Now suppose we access a system for which we got the base-URL in some
way. We do not know which metadata schemas are available and even when
we know we do not know what they mean. So we can only request DC. Now
suppose that a system has a schema (or application profile) called XYZ
which consists of DC and some extra elements. Even when our application
knows that the system can provide XYZ, our application will never ask
for it because we do not know what it means and we will never be aware
of the richness of the extra metadata that might be available in that
schema.
Now suppose that that system would say: we have DC, XYZ and DCX. DCX is
the same as XYZ, but we do not have to know that.
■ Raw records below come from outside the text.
-- pv_equiv track=rewrite | github.com/MicheleMolineri/4A_ROB_Sistemi_E_Reti- | Pitone/EsPitone/es047(contaControllaRighe).py | controllaCommento
-- ===== SOURCE A (Python) =====
-- def controllaCommento(testo):
--     contaCommenti,contaPrintf=0,0
--     for linea in testo:
--         for parola in linea.split():
--             if parola == "//":
--                 contaCommenti+=1
--             if parola == "printf":
--                 contaPrintf+=1
--
--     return contaCommenti,contaPrintf
-- ===== SOURCE B (Python) =====
-- def controllaCommento(testo):
--     commenti, stampe = 0, 0
--     for linea in testo:
--         parola = ""
--         for ch in linea + " ":
--             if ch.isspace():
--                 if parola == "//":
--                     commenti += 1
--                 elif parola == "printf":
--                     stampe += 1
--                 parola = ""
--             else:
--                 parola += ch
--     return commenti, stampe
-- ===== Notes on version B (the rewrite author's own statement) =====
-- stated objective: alternative
-- what changed: B never calls split(): it tokenizes each line itself with a character-level state machine (word accumulator flushed at whitespace, sentinel trailing space), counting the two tokens at each flush, instead of A's split()-then-compare nested loops.
import Mathlib
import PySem

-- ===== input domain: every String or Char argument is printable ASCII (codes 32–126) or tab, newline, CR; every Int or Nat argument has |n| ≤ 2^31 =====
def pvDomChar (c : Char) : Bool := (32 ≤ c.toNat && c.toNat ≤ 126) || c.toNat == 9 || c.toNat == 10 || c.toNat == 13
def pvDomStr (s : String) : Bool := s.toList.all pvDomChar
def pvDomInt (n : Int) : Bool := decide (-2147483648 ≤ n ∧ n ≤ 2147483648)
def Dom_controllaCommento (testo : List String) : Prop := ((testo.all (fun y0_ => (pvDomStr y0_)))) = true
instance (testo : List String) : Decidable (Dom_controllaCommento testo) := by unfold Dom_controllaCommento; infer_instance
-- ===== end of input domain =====

-- B replaces A's split()-then-compare loops with a character-level tokenizer: an explicit
-- state machine over each line's characters (word accumulator, flushed at whitespace), never calling split; alternative, same cost.

-- ===== PORT A =====
def controllaCommento (testo : List String) : Int × Int :=
  testo.foldl (fun st linea =>
    (PySem.Str.split₀ linea).foldl (fun st parola =>
      let st := if parola == "//" then (st.1 + 1, st.2) else st
      if parola == "printf" then (st.1, st.2 + 1) else st) st) ((0 : Int), (0 : Int))

-- ===== PORT B =====
-- flush of the accumulated word at a whitespace character (the if/elif in Source B)
def pvFlush (parola : List Char) (st : Int × Int) : Int × Int :=
  if parola = "//".toList then (st.1 + 1, st.2)
  else if parola = "printf".toList then (st.1, st.2 + 1)
  else st

-- Source B's inner character loop over `linea + " "`; parola kept as its character list
def pvLineB (cs : List Char) (parola : List Char) (st : Int × Int) : Int × Int :=
  match cs with
  | [] => st
  | c :: rest =>
    if PySem.Chars.isspace c then pvLineB rest [] (pvFlush parola st)
    else pvLineB rest (parola ++ [c]) st

def controllaCommento_alt (testo : List String) : Int × Int :=
  testo.foldl (fun st linea => pvLineB (linea.toList ++ [' ']) [] st) ((0 : Int), (0 : Int))

-- ===== PRECONDITION & SPEC =====
def Spec_controllaCommento (testo : List String) (out : Int × Int) : Prop := out = controllaCommento_alt testo
instance (testo : List String) (out : Int × Int) : Decidable (Spec_controllaCommento testo out) := by unfold Spec_controllaCommento; infer_instance

-- ===== CLAIM (what is proved, stated in full; the proofs are below) =====
def Claim_equal_controllaCommento : Prop := ∀ (testo : List String), Dom_controllaCommento testo → Spec_controllaCommento testo (controllaCommento testo)

-- ===== LEMMAS AND PROOFS =====

-- A's word step
def pvStepA (st : Int × Int) (parola : String) : Int × Int :=
  let st := if parola == "//" then (st.1 + 1, st.2) else st
  if parola == "printf" then (st.1, st.2 + 1) else st

theorem pvOfList_eq (cur : List Char) (t : String) :
    (String.ofList cur = t) ↔ cur = t.toList := by
  constructor
  · intro h; have := congrArg String.toList h; simpa using this
  · intro h; subst h; simp

theorem pvStepA_flush (cur : List Char) (st : Int × Int) :
    pvStepA st (String.ofList cur) = pvFlush cur st := by
  unfold pvStepA pvFlush
  simp only [beq_iff_eq, pvOfList_eq]
  split_ifs with h1 h2 h3 <;> simp_all

-- split₀.go's accumulator is a reversed prefix of its result
theorem pv_go_append (cs cur : List Char) (acc : List (List Char)) :
    PySem.Chars.split₀.go cs cur acc = acc.reverse ++ PySem.Chars.split₀.go cs cur [] := by
  induction cs generalizing cur acc with
  | nil =>
    rw [PySem.Chars.split₀.go.eq_1, PySem.Chars.split₀.go.eq_1]
    by_cases h : cur.isEmpty <;> simp [h]
  | cons c rest ih =>
    rw [PySem.Chars.split₀.go.eq_2, PySem.Chars.split₀.go.eq_2]
    by_cases hs : PySem.Chars.isspace c
    · by_cases h : cur.isEmpty
      · simp only [hs, h, if_true]
        exact ih [] acc
      · simp only [hs, h, if_true, Bool.false_eq_true, if_false]
        rw [ih [] (cur.reverse :: acc), ih [] [cur.reverse]]
        simp
    · simp only [hs, Bool.false_eq_true, if_false]
      exact ih _ acc

-- core invariant: B's char loop over cs ++ ' ' equals A's word loop over split₀.go's words
theorem pv_line (cs cur : List Char) (st : Int × Int) :
    pvLineB (cs ++ [' ']) cur st
      = ((PySem.Chars.split₀.go cs cur.reverse []).map String.ofList).foldl pvStepA st := by
  induction cs generalizing cur st with
  | nil =>
    rw [List.nil_append, PySem.Chars.split₀.go.eq_1]
    by_cases h : cur = []
    · subst h
      simp [pvLineB, pvFlush]
    · have hr : cur.reverse.isEmpty = false := by simp [h]
      simp only [pvLineB]
      rw [if_pos (by decide : PySem.Chars.isspace ' ' = true)]
      simp [hr, ← pvStepA_flush]
  | cons c rest ih =>
    rw [List.cons_append, PySem.Chars.split₀.go.eq_2]
    by_cases hs : PySem.Chars.isspace c
    · by_cases h : cur = []
      · subst h
        simp only [pvLineB, hs, if_true]
        rw [ih]
        simp [pvFlush]
      · have hr : cur.reverse.isEmpty = false := by simp [h]
        simp only [pvLineB, hs, if_true, hr, Bool.false_eq_true, if_false]
        rw [ih, pv_go_append rest [] [cur.reverse.reverse]]
        simp [← pvStepA_flush]
    · simp only [pvLineB, hs, Bool.false_eq_true, if_false]
      rw [ih]
      simp

-- ===== VERDICT (by name: the statement is the Claim_ definition above) =====
theorem controllaCommento_spec : Claim_equal_controllaCommento := by
  intro testo _
  show controllaCommento testo = controllaCommento_alt testo
  unfold controllaCommento controllaCommento_alt
  have hfun : (fun (st : Int × Int) (linea : String) => pvLineB (linea.toList ++ [' ']) [] st)
      = (fun (st : Int × Int) (linea : String) =>
          (PySem.Str.split₀ linea).foldl (fun st parola =>
            let st := if parola == "//" then (st.1 + 1, st.2) else st
            if parola == "printf" then (st.1, st.2 + 1) else st) st) := by
    funext st linea
    rw [pv_line linea.toList [] st]
    rfl
  rw [hfun]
We know that DCX means
that our application can understand the qualified DC terms from the
response and might ignore the rest. But when we (user, developer) see
that it contains interesting terms that might be useful we change our
application to use those extra terms.
So DCX is just an extra name for schemas that are qualified DC plus
something extra. Asking for DCX we get the extra metadata unsollicited.
The response may indicate that it is DCX or it may give the real schema
name (and we pray it actually was DCX :-). I do not know how this can be
achieved in another way. Instead of DCX we could also use another name
like DCAP but maybe we should reserve DCAP for real DCMI registered
application profiles.
Now the dcx namespace proposal. When we need to create new terms we
create a private namespace for it. However in some cases these terms
could very well be shared. On those cases it is a pity when one creates
his owbn namespace for it. Having a general namespace for this purpose
makes it possible to express the fact that these terms are not meant to
be kept private but may be shared and it avoids inflation of namespaces.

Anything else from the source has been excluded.